The University of Iowa

UI professor to teach and conduct research in India as a Fulbright scholar

February 21st, 2020

Anita Jung, assistant professor in the School of Art and Art History, poses for a photo in the University of Iowa Visual Arts Building 

The University of Iowa is thrilled to announce that Anita Jung, assistant professor in the School of Art and Art History at the University of Iowa, has been selected as a Fulbright Scholar to India for the 2020-21 academic year.

Jung is one of more than 800 U.S. citizens who will teach, conduct research, or provide expertise abroad for the 2020-2021 academic year through the Fulbright U.S. Scholar Program.
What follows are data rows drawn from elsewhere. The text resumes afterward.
-- pv_equiv track=rewrite | github.com/bzzbbzbz/telegram-casino-bot | bot/dice_check.py | get_combo_parts
-- ===== SOURCE A (Python) =====
-- from typing import List, Tuple
--
-- def get_combo_parts(dice_value: int) -> List[str]:
--     """
--     Returns exact icons from dice (bar, grapes, lemon, seven).
--     Do not edit these values, since they are subject to be translated
--     by outer code.
--     :param dice_value: dice value (1-64)
--     :return: list of icons' texts
--     """
--
--     # Alternative way (credits to t.me/svinerus):
--     #   return [casino[(dice_value - 1) // i % 4]for i in (1, 4, 16)]
--
--     # Do not edit these values; they are actually translation keys
--     #           0       1         2        3
--     values = ["bar", "grapes", "lemon", "seven"]
--
--     dice_value -= 1
--     result = []
--     for _ in range(3):
--         result.append(values[dice_value % 4])
--         dice_value //= 4
--     return result
-- ===== SOURCE B (Python) =====
-- def get_combo_parts(dice_value: int):
--     """Same icons via a precomputed table of all 64 slot combinations
--     (Cartesian product in dice order), indexed by (dice_value - 1) mod 64.
--     A's digit loop reads only the three base-4 digits of (dice_value - 1),
--     i.e. its residue mod 64, so this table lookup agrees everywhere."""
--     values = ["bar", "grapes", "lemon", "seven"]
--     table = [[a, b, c] for c in values for b in values for a in values]
--     return table[(dice_value - 1) % 64]
-- ===== Notes on version B (the rewrite author's own statement) =====
-- stated objective: alternative
-- what changed: Replaces the per-digit extraction loop with a precomputed Cartesian-product table of all 64 combinations, returning the row at index (dice_value-1) mod 64; no digit arithmetic or accumulator mutation.
import Mathlib
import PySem

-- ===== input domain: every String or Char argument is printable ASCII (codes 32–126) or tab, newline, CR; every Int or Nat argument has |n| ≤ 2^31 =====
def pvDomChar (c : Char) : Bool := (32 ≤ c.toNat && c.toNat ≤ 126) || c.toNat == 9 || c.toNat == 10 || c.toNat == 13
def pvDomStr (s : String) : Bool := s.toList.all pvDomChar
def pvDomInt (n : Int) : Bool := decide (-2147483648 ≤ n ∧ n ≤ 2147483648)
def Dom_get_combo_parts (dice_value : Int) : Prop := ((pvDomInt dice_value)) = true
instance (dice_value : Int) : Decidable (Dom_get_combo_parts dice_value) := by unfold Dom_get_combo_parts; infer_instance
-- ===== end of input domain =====

-- B replaces A's digit-extraction loop by a precomputed table of all 64 slot
-- combinations indexed by (dice_value - 1) mod 64; same value for every int.

-- ===== PORT A =====
-- loop state: (current dice_value, result list); values[dice_value % 4] never
-- misses since mod 4 is in 0..3, so the Option from pyGet? is defaulted to "".
def get_combo_parts (dice_value : Int) : List String :=
  let values : List String := ["bar", "grapes", "lemon", "seven"]
  let st := (PySem.List.pyRange 0 3 1).foldl
    (fun (st : Int × List String) _ =>
      (PySem.Int.floordiv st.1 4,
       st.2 ++ [(PySem.List.pyGet? values (PySem.Int.mod st.1 4)).getD ""]))
    (dice_value - 1, [])
  st.2

-- ===== PORT B =====
-- table built exactly as Source B's comprehension: outer c, middle b, inner a, row [a,b,c];
-- the index (dice_value - 1) mod 64 is in 0..63, so pyGet? never misses (defaulted to []).
def get_combo_parts_alt (dice_value : Int) : List String :=
  let values : List String := ["bar", "grapes", "lemon", "seven"]
  let table : List (List String) :=
    values.flatMap (fun c => values.flatMap (fun b => values.map (fun a => [a, b, c])))
  (PySem.List.pyGet? table (PySem.Int.mod (dice_value - 1) 64)).getD []

-- ===== PRECONDITION & SPEC =====
def Spec_get_combo_parts (dice_value : Int) (out : List String) : Prop := out = get_combo_parts_alt dice_value
instance (dice_value : Int) (out : List String) : Decidable (Spec_get_combo_parts dice_value out) := by unfold Spec_get_combo_parts; infer_instance

-- ===== CLAIM (what is proved, stated in full; the proofs are below) =====
def Claim_equal_get_combo_parts : Prop := ∀ (dice_value : Int), Dom_get_combo_parts dice_value → Spec_get_combo_parts dice_value (get_combo_parts dice_value)

-- ===== LEMMAS AND PROOFS =====
set_option maxRecDepth 4000 in
theorem pv_periodic (m : Int) :
    get_combo_parts (m + 1) = get_combo_parts (m % 64 + 1) := by
  simp only [get_combo_parts, PySem.List.pyRange, add_sub_cancel_right]
  norm_num [show List.range (Int.toNat 3) = [0, 1, 2] from rfl, List.foldl]
  rw [show m / 4 % 4 = m % 64 / 4 % 4 from by omega,
      show m / 4 / 4 % 4 = m % 64 / 4 / 4 % 4 from by omega]
  exact ⟨rfl, rfl⟩

theorem pv_mod_mod (m : Int) :
    PySem.Int.mod (m + 1 - 1) 64 = PySem.Int.mod (m % 64 + 1 - 1) 64 := by
  rw [PySem.Int.mod_eq_emod_of_pos, PySem.Int.mod_eq_emod_of_pos] <;> omega

set_option maxRecDepth 4000 in
theorem pv_key (m : Int) :
    get_combo_parts (m + 1) = get_combo_parts_alt (m + 1) := by
  rw [pv_periodic m, show get_combo_parts_alt (m + 1) = get_combo_parts_alt (m % 64 + 1) by
    simp only [get_combo_parts_alt]; rw [pv_mod_mod]]
  have hk0 : 0 ≤ m % 64 := by omega
  have hk1 : m % 64 < 64 := by omega
  generalize m % 64 = k at hk0 hk1 ⊢
  interval_cases k <;> rfl

-- ===== VERDICT (by name: the statement is the Claim_ definition above) =====
theorem get_combo_parts_spec : Claim_equal_get_combo_parts := by
  intro d _
  show get_combo_parts d = get_combo_parts_alt d
  simpa using pv_key (d - 1)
Recipients of Fulbright awards are selected based on academic and professional achievement as well as a record of service and demonstrated leadership in their respective fields.

“Since 2006, I have taken short trips to India, four times with students on the winter program to Delhi, Jaipur, Agra, and Tamil Nadu, and two independent trips to Baroda, Delhi, Kolkata, and Santiniketan,” said Jung. “India has been a tremendous influence on my thinking and it has deeply affected my creative practice.”
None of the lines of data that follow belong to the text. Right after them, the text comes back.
-- ---- A's port computes S ----

lemma A_main : ∀ (fuel : Nat) (m n l : Int), 0 ≤ m → 0 ≤ n → (m + n).toNat < fuel →
    auxA fuel m n l = S m.toNat n.toNat l := by
  intro fuel
  induction fuel with
  | zero => intro m n l _ _ h; omega
  | succ fuel ih =>
    have core : ∀ (m n l : Int), 0 ≤ m → m ≤ n → (m + n).toNat < fuel + 1 →
        auxA (fuel+1) m n l = S m.toNat n.toNat l := by
      intro m n l hm hmn hf
      have hn : 0 ≤ n := le_trans hm hmn
      simp only [auxA]
      simp only [if_pos hmn]
      by_cases h0 : m ≤ 0
      · rw [if_pos h0]
        have : m.toNat = 0 := by omega
        rw [this, S_zero_left]
      · rw [if_neg h0]
        set M := m.toNat with hMdef
        set N := n.toNat with hNdef
        set E := Nat.log2 M with hEdef
        have hmM : m = (M : Int) := by omega
        have hnN : n = (N : Int) := by omega
        have hM1 : 1 ≤ M := by omega
        have hMN : M ≤ N := by omega
        have hkM : 2 ^ E ≤ M := Nat.log2_self_le (by omega)
        have hM2 : M < 2 ^ (E + 1) := Nat.lt_log2_self
        have hkpos : 0 < 2 ^ E := Nat.two_pow_pos E
        have hdm : 2^E * (N / 2^E) + N % 2^E = N := Nat.div_add_mod N (2^E)
        have hmod : N % 2^E < 2^E := Nat.mod_lt N hkpos
        have htpos : 1 ≤ N / 2^E := (Nat.one_le_div_iff hkpos).mpr (le_trans hkM hMN)
        have hWpos : 0 < 2^E * (N / 2^E) := Nat.mul_pos hkpos htpos
        have hWN : 2^E * (N / 2^E) ≤ N := by omega
        rw [hmM, hnN]
        have hpow : ((2:Int) ^ E) = ((2 ^ E : Nat) : Int) := by push_cast; ring
        rw [hpow, PySem.Int.floordiv_natCast]
        rw [show ((N / 2^E : Nat) : Int) * ((2 ^ E : Nat) : Int)
              = ((2^E * (N / 2^E) : Nat) : Int) from by push_cast; ring]
        rw [PySem.Int.floordiv_natCast, Nat.mul_div_cancel_left _ hkpos]
        rw [show (2:Int) = ((2:Nat) : Int) from by norm_num, PySem.Int.mod_natCast]
        simp only [Nat.cast_eq_zero, Nat.cast_lt]
        rw [rowsum_eq (((2^E * (N / 2^E) : Nat)) : Int) 0 l (by positivity)]
        rw [rowsum_eq (((2^E : Nat)) : Int) ((N / 2^E : Nat) : Int) l (by positivity)]
        simp only [Int.toNat_natCast, mul_zero, sub_zero]
        rw [show l - ((2^E : Nat) : Int) * ((N / 2^E : Nat) : Int)
              = l - ((2^E * (N / 2^E) : Nat) : Int) from by push_cast; ring]
        rw [show ((N : Int)) - ((2^E * (N / 2^E) : Nat) : Int)
              = ((N - 2^E * (N / 2^E) : Nat) : Int) from by rw [← Nat.cast_sub hWN]]
        by_cases hlt : 2^E < M
        · rw [if_pos hlt]
          rw [show ((M : Int)) - ((2^E : Nat) : Int) = ((M - 2^E : Nat) : Int) from by
                rw [← Nat.cast_sub (le_of_lt hlt)]]
          rw [show ((2^E * (N / 2^E) : Nat) : Int) - ((2^E : Nat) : Int)
                = ((2^E * (N / 2^E - 1) : Nat) : Int) from by
                rw [← Nat.cast_sub (Nat.le_mul_of_pos_right _ htpos), Nat.mul_sub, Nat.mul_one]]
          rw [rowsum_eq (((2^E * (N / 2^E - 1) : Nat)) : Int) 0 l (by positivity)]
          simp only [Int.toNat_natCast, mul_zero, sub_zero]
          by_cases hp : (N / 2^E) % 2 = 0
          · rw [if_pos hp, if_pos hp]
            have hfac : ((N / 2^E : Nat) : Int) + 1 = ((1 ^^^ N / 2^E : Nat) : Int) := by
              rw [xor_one (N / 2^E), if_pos hp]
              push_cast
              ring_nf
            rw [hfac]
            rw [show ((2^E : Nat) : Int) * ((1 ^^^ N / 2^E : Nat) : Int)
                  = ((2^E * (1 ^^^ N / 2^E) : Nat) : Int) from by push_cast; ring]
            rw [ih ((M - 2^E : Nat) : Int) ((N - 2^E * (N / 2^E) : Nat) : Int)
                  (l - ((2^E * (1 ^^^ N / 2^E) : Nat) : Int)) (by positivity) (by positivity)
                  (by omega)]
            simp only [Int.toNat_natCast]
            rw [S_split E M N l hkM hM2 hMN, if_pos hp]
          · rw [if_neg hp, if_neg hp]
            have hfac : ((N / 2^E : Nat) : Int) - 1 = ((1 ^^^ N / 2^E : Nat) : Int) := by
              rw [xor_one (N / 2^E), if_neg hp]
              rw [Nat.cast_sub htpos]
              norm_num
            rw [hfac]
            rw [show ((2^E : Nat) : Int) * ((1 ^^^ N / 2^E : Nat) : Int)
                  = ((2^E * (1 ^^^ N / 2^E) : Nat) : Int) from by push_cast; ring]
            rw [ih ((M - 2^E : Nat) : Int) ((N - 2^E * (N / 2^E) : Nat) : Int)
                  (l - ((2^E * (1 ^^^ N / 2^E) : Nat) : Int)) (by positivity) (by positivity)
                  (by omega)]
            simp only [Int.toNat_natCast]
            rw [S_split E M N l hkM hM2 hMN, if_neg hp]
        · rw [if_neg hlt]
          have hMk2 : M = 2^E := by omega
          rw [S_split E M N l hkM hM2 hMN]
          rw [show M - 2^E = 0 from by omega]
          rw [S_zero_left]
          simp only [Nat.cast_zero, zero_mul]
          ring
    intro m n l hm hn hf
    by_cases hmn : m ≤ n
    · exact core m n l hm hmn hf
    · push_neg at hmn
      have hswap : auxA (fuel+1) m n l = auxA (fuel+1) n m l := by
        simp only [auxA]
        rw [if_neg (not_le.mpr hmn), if_neg (not_le.mpr hmn),
            if_pos (le_of_lt hmn), if_pos (le_of_lt hmn)]
      rw [hswap, core n m l hn (le_of_lt hmn) (by omega), S_comm]

-- ---- B's port computes S ----

lemma B_main : ∀ (fuel : Nat) (m n l : Int), 0 ≤ m → 0 ≤ n → (m + n).toNat < fuel →
    auxB fuel m n l = S m.toNat n.toNat l := by
  intro fuel
  induction fuel with
  | zero => intro m n l _ _ h; omega
  | succ fuel ih =>
    intro m n l hm hn hf
    simp only [auxB]
    by_cases h0 : m ≤ 0 ∨ n ≤ 0
    · rw [if_pos h0]
      rcases h0 with h0 | h0
      · rw [show m.toNat = 0 from by omega, S_zero_left]
      · rw [show n.toNat = 0 from by omega, S_zero_right]
    · rw [if_neg h0]
      push_neg at h0
      set M := m.toNat with hMdef
      set N := n.toNat with hNdef
      have hmM : m = (M : Int) := by omega
      have hnN : n = (N : Int) := by omega
      have hM1 : 1 ≤ M := by omega
      have hN1 : 1 ≤ N := by omega
      rw [hmM, hnN]
      rw [show max ((M : Int)) ((N : Int)) = ((max M N : Nat) : Int) from by
            rw [Nat.cast_max]]
      have hmaxpos : 1 ≤ max M N := le_trans hM1 (le_max_left M N)
      set bl := PySem.Int.bitLength ((max M N : Nat) : Int) with hbl
      have hub : max M N < 2 ^ bl := by
        have h1 := PySem.Int.lt_two_pow_bitLength ((max M N : Nat) : Int)
        rwa [Int.natAbs_natCast] at h1
      have hlb : 2 ^ (bl - 1) ≤ max M N := by
        have h2 := PySem.Int.two_pow_bitLength_le ((max M N : Nat) : Int)
          (Nat.cast_ne_zero.mpr (by omega))
        rwa [Int.natAbs_natCast] at h2
      have hkpos : 0 < 2 ^ (bl - 1) := Nat.two_pow_pos _
      have hbl1 : 1 ≤ bl := by
        by_contra hc
        have hbl0 : bl = 0 := by omega
        rw [hbl0, pow_zero] at hub
        omega
      have hub' : max M N < 2 ^ (bl - 1 + 1) := by
        rwa [Nat.sub_add_cancel hbl1]
      have hK : (1 <<< (bl - 1) : Nat) = 2 ^ (bl - 1) := Nat.one_shiftLeft _
      rw [hK]
      rw [← Nat.cast_min, ← Nat.cast_min]
      rw [show ((min M (2^(bl-1)) : Nat) : Int) * ((min N (2^(bl-1)) : Nat) : Int)
            = ((min M (2^(bl-1)) * min N (2^(bl-1)) : Nat) : Int) from by push_cast; ring]
      rw [PySem.Int.floordiv_natCast]
      rw [clampsum_eq (((2 ^ (bl - 1) : Nat)) : Int) l (by positivity)]
      simp only [Int.toNat_natCast]
      rw [show ((M : Int)) - ((min M (2^(bl-1)) : Nat) : Int) = ((M - min M (2^(bl-1)) : Nat) : Int) from by
            rw [← Nat.cast_sub (Nat.min_le_left _ _)]]
      rw [show ((N : Int)) - ((min N (2^(bl-1)) : Nat) : Int) = ((N - min N (2^(bl-1)) : Nat) : Int) from by
            rw [← Nat.cast_sub (Nat.min_le_left _ _)]]
      have hm1pos : 1 ≤ min M (2^(bl-1)) := le_min hM1 hkpos
      have hn1pos : 1 ≤ min N (2^(bl-1)) := le_min hN1 hkpos
      have hm1M : min M (2^(bl-1)) ≤ M := Nat.min_le_left _ _
      have hn1N : min N (2^(bl-1)) ≤ N := Nat.min_le_left _ _
      rw [ih ((min M (2^(bl-1)) : Nat) : Int) ((N - min N (2^(bl-1)) : Nat) : Int)
            (l - ((2 ^ (bl - 1) : Nat) : Int)) (by positivity) (by positivity) (by omega)]
      rw [ih ((M - min M (2^(bl-1)) : Nat) : Int) ((min N (2^(bl-1)) : Nat) : Int)
            (l - ((2 ^ (bl - 1) : Nat) : Int)) (by positivity) (by positivity) (by omega)]
      rw [ih ((M - min M (2^(bl-1)) : Nat) : Int) ((N - min N (2^(bl-1)) : Nat) : Int)
            l (by positivity) (by positivity) (by omega)]
      simp only [Int.toNat_natCast]
      rw [S_quad (bl - 1) M N l hlb hub' hM1 hN1]

-- ===== VERDICT (by name: the statement is the Claim_ definition above) =====
theorem solve_spec : Claim_equal_solve := by
  intro m n l _ hpre
  rcases hpre with ⟨hm, hn⟩
  unfold Spec_solve solve solve_alt
  rw [A_main _ m n l hm hn (by omega), B_main _ m n l hm hn (by omega)]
“India has been a tremendous influence on my thinking and it has deeply affected my creative practice.”

During her nine-month Fulbright fellowship to India, Jung will study fine art and craft print traditions, and teach during the fall term at Maharaja Sayajirao University of Baroda in the city of Vadodara, in Gujarat state.

“MSU-Baroda is a prestigious institution, especially for fine art printmaking. This experience will provide the platform for meaningful cultural exchange and immersion with artist students and colleagues in the field of printmaking and support a documentary video that I will be creating about fine art printmaking in India. My research is in printmaking. Philosophically, I am interested in contemplative approaches in making art to understand today’s world; our histories and ideologies as individuals, as nations, as a global entity. Reflections upon the environment and climate change; immigration practices and acts of war. Longtime interests within my work have focused upon what it means to be an artist, the responsibility and ecological impact of making, aspects of the ephemeral, the erased, the covered, the overlooked, the in-between, the discarded, the disappeared, and most of all, the complex complicity of being alive during this particular time and place."

After she returns, Jung will use her research to augment her existing courses at the University of Iowa, and hopes to create the potential for new curriculum, as well as more faculty-led study abroad opportunities for students.

“I enjoy developing new courses and revising course content to be more inclusive as art supports the ability to understand the cultural, historical, political, socio-economic, and international dynamics of a complex country such as India,” said Jung.

While the ultimate goal of her documentary is to deepen viewers' understanding of contemporary Indian printmaking, Jung’s video project will also expose international audiences to the excellence of the University of Iowa Stanley Museum of Art’s Waswo Collection, a remarkable and unique holding of contemporary fine art graphics from India, comprised of over 300 works by more than a hundred artists of the Indian subcontinent.

“The Fulbright provides the opportunity for me to study this collection and share it well beyond India and Iowa through a documentary. Dr. Joyce Tsai, the current chief curator of the University of Iowa Stanley Museum of Art, is organizing an exhibition that focuses on the Waswo X. Waswo Collection of Indian Printmaking to open in 2023/24. As part of the planning for the exhibition, Dr. Tsai and I will organize a symposium on the art, culture, and contemporary history of India.” 

In preparing her Fulbright application, Jung credits her fellow colleagues for their support and the university's extensive resources and services.

“I relied heavily on International Programs staff members. Both UI Fulbright Advisor Karen Wachsmuth and International Programs Grants Administrator Ann Knudson read, edited, and advised me extensively in developing my application. My colleagues in the South Asian Studies Program, as well as former Fulbright-Nehru Fellows, further assisted me in preparing my proposal and asking thought-provoking questions. Marc Armstrong and Cristina Getz, associate deans in the College of Liberal Arts and Sciences, were also supportive in my pursuing this endeavor.”

University faculty members at all stages of their careers can apply to become Fulbright Scholars. Grant recipients can teach, do research abroad, or a combination of both for time periods ranging from 2-6 weeks up to a semester or entire year.